Force could be treated as a vector even if mass behaved different in different directions. In this case, mass would not be a simple scalar, but it would be what is called a second rank tensor. Treating vectors as column $3 \times 1$ matrices, force and acceleration would be
$
\mathcal{F}=\left(
\begin{matrix}
F_x\\
F_y\\
F_z\\
\end{matrix}
\right)
\quad
\text{and}
\quad
\mathcal{A}=\left(
\begin{matrix}
a_x\\
a_y\\
a_z\\
\end{matrix}
\right);
$
the second rank tensor representing mass would be simply a $3 \times 3$ matrix:
$
\mathcal{M}=
\left(
\begin{matrix}
m_{xx} & m_{xy} & m_{xz}\\
m_{yx} & m_{yy} & m_{yz}\\
m_{zx} & m_{zy} & m_{zz}\\
\end{matrix}
\right);
$
and Newton's second law would read deceptively like its well known form, $\mathcal{F}=\mathcal{M}\mathcal{A}$, but definitely not with the same content:
$
\left(
\begin{matrix}
F_x\\
F_y\\
F_z\\
\end{matrix}
\right)
=
\left(
\begin{matrix}
m_{xx} & m_{xy} & m_{xz}\\
m_{yx} & m_{yy} & m_{yz}\\
m_{zx} & m_{zy} & m_{zz}\\
\end{matrix}
\right)
\left(
\begin{matrix}
a_x\\
a_y\\
a_z\\
\end{matrix}
\right)
\quad
\text{or}
\quad
\begin{matrix}
F_x = m_{xx}a_x+m_{xy}a_y+m_{xz}a_z,\\
F_y = m_{yx}a_x+m_{yy}a_y+m_{yz}a_z,\\
F_z = m_{zx}a_x+m_{zy}a_y+m_{zz}a_z.
\end{matrix}
$
According to this general formulation, the resistance a body has against a change on its state of motion is direction-dependent. In particular, if a force acts in one direction only, the body may accelerate in different directions as well depending on which elements of the mass matrix are nonvanishing.

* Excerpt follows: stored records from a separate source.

-- pv_equiv track=rewrite | github.com/cybertronai/ByteDMD-definition | experiments/grid/algorithms.py | make_filter
-- ===== SOURCE A (Python) =====
-- def make_filter(k_rows: int, k_cols: int, in_channels: int, out_channels: int, offset: int = 0) -> list[list[list[list[int]]]]:
--     return [
--         [
--             [
--                 [
--                     offset
--                     + ((((u * k_cols + v) * in_channels + ci) * out_channels + co) + 1)
--                     for co in range(out_channels)
--                 ]
--                 for ci in range(in_channels)
--             ]
--             for v in range(k_cols)
--         ]
--         for u in range(k_rows)
--     ]
-- ===== SOURCE B (Python) =====
-- def make_filter(k_rows: int, k_cols: int, in_channels: int, out_channels: int, offset: int = 0) -> list[list[list[list[int]]]]:
--     # build the flat run of consecutive integers, then reshape it by repeated chunking;
--     # a nonpositive dimension counts as zero (it contributes no elements)
--     def chunk(xs, n, size):
--         return [xs[i * size:(i + 1) * size] for i in range(n)]
--     kr = max(0, k_rows)
--     kc = max(0, k_cols)
--     ic = max(0, in_channels)
--     oc = max(0, out_channels)
--     flat = list(range(offset + 1, offset + kr * kc * ic * oc + 1))
--     return [
--         [chunk(b2, ic, oc) for b2 in chunk(b1, kc, ic * oc)]
--         for b1 in chunk(flat, kr, kc * ic * oc)
--     ]
-- ===== Notes on version B (the rewrite author's own statement) =====
-- stated objective: alternative
-- what changed: B builds one flat list of the consecutive integers and reshapes it into the 4D structure by repeated contiguous chunking (slicing), instead of A's nested comprehensions computing each element from a closed-form 4-index formula.
import Mathlib
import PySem

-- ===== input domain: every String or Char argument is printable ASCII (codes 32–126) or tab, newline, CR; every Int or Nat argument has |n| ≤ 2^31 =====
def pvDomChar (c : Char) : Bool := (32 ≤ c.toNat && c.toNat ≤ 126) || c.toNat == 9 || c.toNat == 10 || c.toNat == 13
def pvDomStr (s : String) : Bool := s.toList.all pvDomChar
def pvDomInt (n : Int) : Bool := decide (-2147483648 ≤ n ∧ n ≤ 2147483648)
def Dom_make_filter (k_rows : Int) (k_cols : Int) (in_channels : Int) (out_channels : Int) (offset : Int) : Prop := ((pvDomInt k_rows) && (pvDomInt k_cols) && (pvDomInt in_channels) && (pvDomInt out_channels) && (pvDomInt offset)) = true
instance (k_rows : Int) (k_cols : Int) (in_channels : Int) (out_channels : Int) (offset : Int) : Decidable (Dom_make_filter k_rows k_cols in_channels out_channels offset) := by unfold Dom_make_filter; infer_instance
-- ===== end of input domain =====

-- B replaces A's per-element closed-form index computation by building one flat run of
-- consecutive integers and reshaping it by repeated contiguous chunking (objective: alternative).

-- ===== PORT A =====
def make_filter (k_rows : Int) (k_cols : Int) (in_channels : Int) (out_channels : Int) (offset : Int) : List (List (List (List Int))) :=
  (PySem.List.pyRange 0 k_rows 1).map (fun u =>
    (PySem.List.pyRange 0 k_cols 1).map (fun v =>
      (PySem.List.pyRange 0 in_channels 1).map (fun ci =>
        (PySem.List.pyRange 0 out_channels 1).map (fun co =>
          offset + ((((u * k_cols + v) * in_channels + ci) * out_channels + co) + 1)))))

-- ===== PORT B =====
-- Source B's chunk helper: [xs[i*size:(i+1)*size] for i in range(n)]
def pvChunk {α : Type} (xs : List α) (n : Int) (size : Int) : List (List α) :=
  (PySem.List.pyRange 0 n 1).map
    (fun i => PySem.List.slice xs (some (i * size)) (some ((i + 1) * size)))

def make_filter_alt (k_rows : Int) (k_cols : Int) (in_channels : Int) (out_channels : Int) (offset : Int) : List (List (List (List Int))) :=
  let kr := max 0 k_rows
  let kc := max 0 k_cols
  let ic := max 0 in_channels
  let oc := max 0 out_channels
  let flat := PySem.List.pyRange (offset + 1) (offset + kr * kc * ic * oc + 1) 1
  (pvChunk flat kr (kc * ic * oc)).map (fun b1 =>
    (pvChunk b1 kc (ic * oc)).map (fun b2 =>
      pvChunk b2 ic oc))

-- ===== PRECONDITION & SPEC =====
def Spec_make_filter (k_rows : Int) (k_cols : Int) (in_channels : Int) (out_channels : Int) (offset : Int) (out : List (List (List (List Int)))) : Prop := out = make_filter_alt k_rows k_cols in_channels out_channels offset
instance (k_rows : Int) (k_cols : Int) (in_channels : Int) (out_channels : Int) (offset : Int) (out : List (List (List (List Int)))) : Decidable (Spec_make_filter k_rows k_cols in_channels out_channels offset out) := by unfold Spec_make_filter; infer_instance

-- ===== CLAIM (what is proved, stated in full; the proofs are below) =====
def Claim_equal_make_filter : Prop := ∀ (k_rows : Int) (k_cols : Int) (in_channels : Int) (out_channels : Int) (offset : Int), Dom_make_filter k_rows k_cols in_channels out_channels offset → Spec_make_filter k_rows k_cols in_channels out_channels offset (make_filter k_rows k_cols in_channels out_channels offset)

-- ===== LEMMAS AND PROOFS =====

theorem pv_slice_nil {α : Type} (a b : Int) :
    PySem.List.slice ([] : List α) (some a) (some b) = [] := by
  simp [PySem.List.slice]

theorem pv_length_pvChunk {α : Type} (xs : List α) (n size : Int) :
    (pvChunk xs n size).length = (n : Int).toNat := by
  simp [pvChunk, PySem.List.length_pyRange_one]

-- a contiguous in-bounds slice of a step-1 range is again a step-1 range
theorem pv_slice_pyRange (a b lo hi : Int) (h0 : 0 ≤ lo) (h1 : lo ≤ hi) (h2 : a + hi ≤ b) :
    PySem.List.slice (PySem.List.pyRange a b 1) (some lo) (some hi)
      = PySem.List.pyRange (a + lo) (a + hi) 1 := by
  rw [PySem.List.slice_toNat _ h0 (le_trans h0 h1)]
  apply List.ext_getElem
  · simp [PySem.List.length_pyRange_one]
    omega
  · intro k hk1 hk2
    have hlen : (PySem.List.pyRange a b 1).length = (b - a).toNat :=
      PySem.List.length_pyRange_one a b
    rw [List.getElem_take, List.getElem_drop]
    rw [PySem.List.getElem_pyRange_one, PySem.List.getElem_pyRange_one]
    push_cast
    omega

-- shifting a zero-based range
theorem pv_pyRange_shift (c m : Int) :
    PySem.List.pyRange c (c + m) 1 = (PySem.List.pyRange 0 m 1).map (fun x => c + x) := by
  rw [PySem.List.pyRange_one, PySem.List.pyRange_one]
  have h : c + m - c = m := by ring
  simp [h, List.map_map, Function.comp]

-- chunking a step-1 range of length n*size into n blocks of size 'size'
theorem pv_pvChunk_pyRange (a n s : Int) (hs : 0 ≤ s) :
    pvChunk (PySem.List.pyRange a (a + n * s) 1) n s
      = (PySem.List.pyRange 0 n 1).map
          (fun i => PySem.List.pyRange (a + i * s) (a + (i + 1) * s) 1) := by
  unfold pvChunk
  apply List.map_congr_left
  intro i hi
  have hmem := PySem.List.mem_pyRange_one.mp hi
  have h2 : a + (i + 1) * s ≤ a + n * s := by
    have : (i + 1) * s ≤ n * s := by
      apply mul_le_mul_of_nonneg_right _ hs; omega
    omega
  rw [pv_slice_pyRange a (a + n * s) (i * s) ((i + 1) * s)
      (mul_nonneg hmem.1 hs) (by nlinarith [hmem.1, hmem.2]) h2]

-- both sides collapse to a constant map when a dimension is nonpositive
theorem pv_map_const_eq {α β γ : Type} (xs : List α) (ys : List β) (c : γ)
    (h : xs.length = ys.length) :
    xs.map (fun _ => c) = ys.map (fun _ => c) := by
  rw [List.map_const', List.map_const', h]

-- ===== VERDICT (by name: the statement is the Claim_ definition above) =====
theorem make_filter_spec : Claim_equal_make_filter := by
  intro kr kc ic oc off _
  simp only [Spec_make_filter, make_filter, make_filter_alt]
  by_cases hkr : kr ≤ 0
  · have h : max 0 kr = 0 := by omega
    simp [pvChunk, h, PySem.List.pyRange_one_eq_nil hkr,
      PySem.List.pyRange_one_eq_nil (le_refl (0 : Int))]
  push_neg at hkr
  have hkr' : max 0 kr = kr := by omega
  by_cases hkc : kc ≤ 0
  · have h : max 0 kc = 0 := by omega
    have hA : ∀ u : Int, (PySem.List.pyRange 0 kc 1).map (fun v =>
        (PySem.List.pyRange 0 ic 1).map (fun ci =>
          (PySem.List.pyRange 0 oc 1).map (fun co =>
            off + ((((u * kc + v) * ic + ci) * oc + co) + 1)))) = [] := by
      intro u; simp [PySem.List.pyRange_one_eq_nil hkc]
    simp only [h, hkr', hA]
    have hB : ∀ b1 : List Int,
        (pvChunk b1 0 ((max 0 ic) * (max 0 oc))).map
          (fun b2 => pvChunk b2 (max 0 ic) (max 0 oc)) = [] := by
      intro b1
      simp [pvChunk, PySem.List.pyRange_one_eq_nil (le_refl (0 : Int))]
    simp only [hB]
    exact pv_map_const_eq _ _ _ (by
      rw [pv_length_pvChunk, PySem.List.length_pyRange_one]; omega)
  push_neg at hkc
  have hkc' : max 0 kc = kc := by omega
  by_cases hic : ic ≤ 0
  · have h : max 0 ic = 0 := by omega
    have hnil := PySem.List.pyRange_one_eq_nil (a := 0) (b := ic) hic
    have hnil0 := PySem.List.pyRange_one_eq_nil (a := 0) (b := 0) (le_refl (0 : Int))
    have hA : ∀ u v : Int, (PySem.List.pyRange 0 ic 1).map (fun ci =>
        (PySem.List.pyRange 0 oc 1).map (fun co =>
          off + ((((u * kc + v) * ic + ci) * oc + co) + 1))) = [] := by
      intro u v; simp [hnil]
    simp only [h, hkr', hkc', hA]
    have hB : ∀ b2 : List Int, pvChunk b2 0 (max 0 oc) = ([] : List (List Int)) := by
      intro b2; simp [pvChunk, hnil0]
    simp only [hB]
    simp only [List.map_const', pv_length_pvChunk, PySem.List.length_pyRange_one]
    norm_num
  push_neg at hic
  have hic' : max 0 ic = ic := by omega
  by_cases hoc : oc ≤ 0
  · -- the flat list is empty; every slice of it is empty, and A's innermost range is empty
    have h : max 0 oc = 0 := by omega
    simp only [h, hkr', hkc', hic', mul_zero]
    have hflat : PySem.List.pyRange (off + 1) (off + 0 + 1) 1 = [] :=
      PySem.List.pyRange_one_eq_nil (by omega)
    simp only [hflat]
    have hnilchunk : ∀ (n s : Int), pvChunk ([] : List Int) n s
        = (PySem.List.pyRange 0 n 1).map (fun _ => ([] : List Int)) := by
      intro n s; unfold pvChunk
      exact List.map_congr_left (fun i _ => pv_slice_nil _ _)
    have hocnil := PySem.List.pyRange_one_eq_nil (a := 0) (b := oc) hoc
    rw [hnilchunk, List.map_map]
    apply List.map_congr_left
    intro u _
    simp only [Function.comp]
    rw [hnilchunk, List.map_map]
    apply List.map_congr_left
    intro v _
    simp only [Function.comp]
    rw [hnilchunk]
    apply List.map_congr_left
    intro ci _
    simp [hocnil]
  push_neg at hoc
  have hoc' : max 0 oc = oc := by omega
  -- main case: all dimensions positive; chunking a range yields subranges
  simp only [hkr', hkc', hic', hoc']
  have hA0 : off + kr * kc * ic * oc + 1 = (off + 1) + kr * (kc * ic * oc) := by ring
  rw [hA0]
  rw [pv_pvChunk_pyRange _ _ _ (by positivity), List.map_map]
  apply List.map_congr_left
  intro u hu
  simp only [Function.comp]
  have h1 : off + 1 + (u + 1) * (kc * ic * oc)
      = (off + 1 + u * (kc * ic * oc)) + kc * (ic * oc) := by ring
  rw [h1, pv_pvChunk_pyRange _ _ _ (by positivity), List.map_map]
  apply List.map_congr_left
  intro v hv
  simp only [Function.comp]
  have h2 : off + 1 + u * (kc * ic * oc) + (v + 1) * (ic * oc)
      = (off + 1 + u * (kc * ic * oc) + v * (ic * oc)) + ic * oc := by ring
  rw [h2, pv_pvChunk_pyRange _ _ _ (by omega)]
  apply List.map_congr_left
  intro ci hci
  have h3 : off + 1 + u * (kc * ic * oc) + v * (ic * oc) + (ci + 1) * oc
      = (off + 1 + u * (kc * ic * oc) + v * (ic * oc) + ci * oc) + oc := by ring
  rw [h3, pv_pyRange_shift]
  apply List.map_congr_left
  intro co _
  ring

In some sense, the above relations are similar to the rotational dynamics of a rigid body, where torque relates to angular acceleration by means of a "rotational inertia" matrix. The consequences in such case are less abstract. If a body is set to spin along some direction, its spinning direction usually deviates from the original direction in "unexpected" ways depending on the rotational inertia matrix of the body, initial conditions and applied torque. For instance, a spinning top will precess due to the action of gravity, but this effect is much more impressive as seen here at 35:20; it will precess even if gravitational torque is absent if it is set to spin along a direction other than its symmetry axis, like here at 0:54; for a very dramatic situation of instabilities on the free rotation, see here (starting at 0:28).
Nevertheless, the two cases may be very different in general. The most general rotational inertia matrix has the very important feature of being symmetric (it is the same as its transpose) what guarantees it can be diagonalized so that torque and angular acceleration can be made parallel in some well chosen coordinate system. On the other hand, the most general mass matrix may not have such property (not that I can tell at least). Because of that, it is possible, for some values of the elements of the mass matrix, that a force along a single direction acting on a body's center of mass produces an acceleration in some perpendicular direction only.
In the context of classical mechanics, as far as I can see, experiments dealing only with translations (forces applied at the center of mass of the body) may not be sufficient to determine all nine elements of its mass matrix, requiring experiments dealing with rotations of the body as well.
In the context of quantum mechanics, as far as now (see this Wikipedia page), experiments indicate the mass matrix for a single body is diagonal with all mass elements equal, so mass can be taken as a scalar quantity.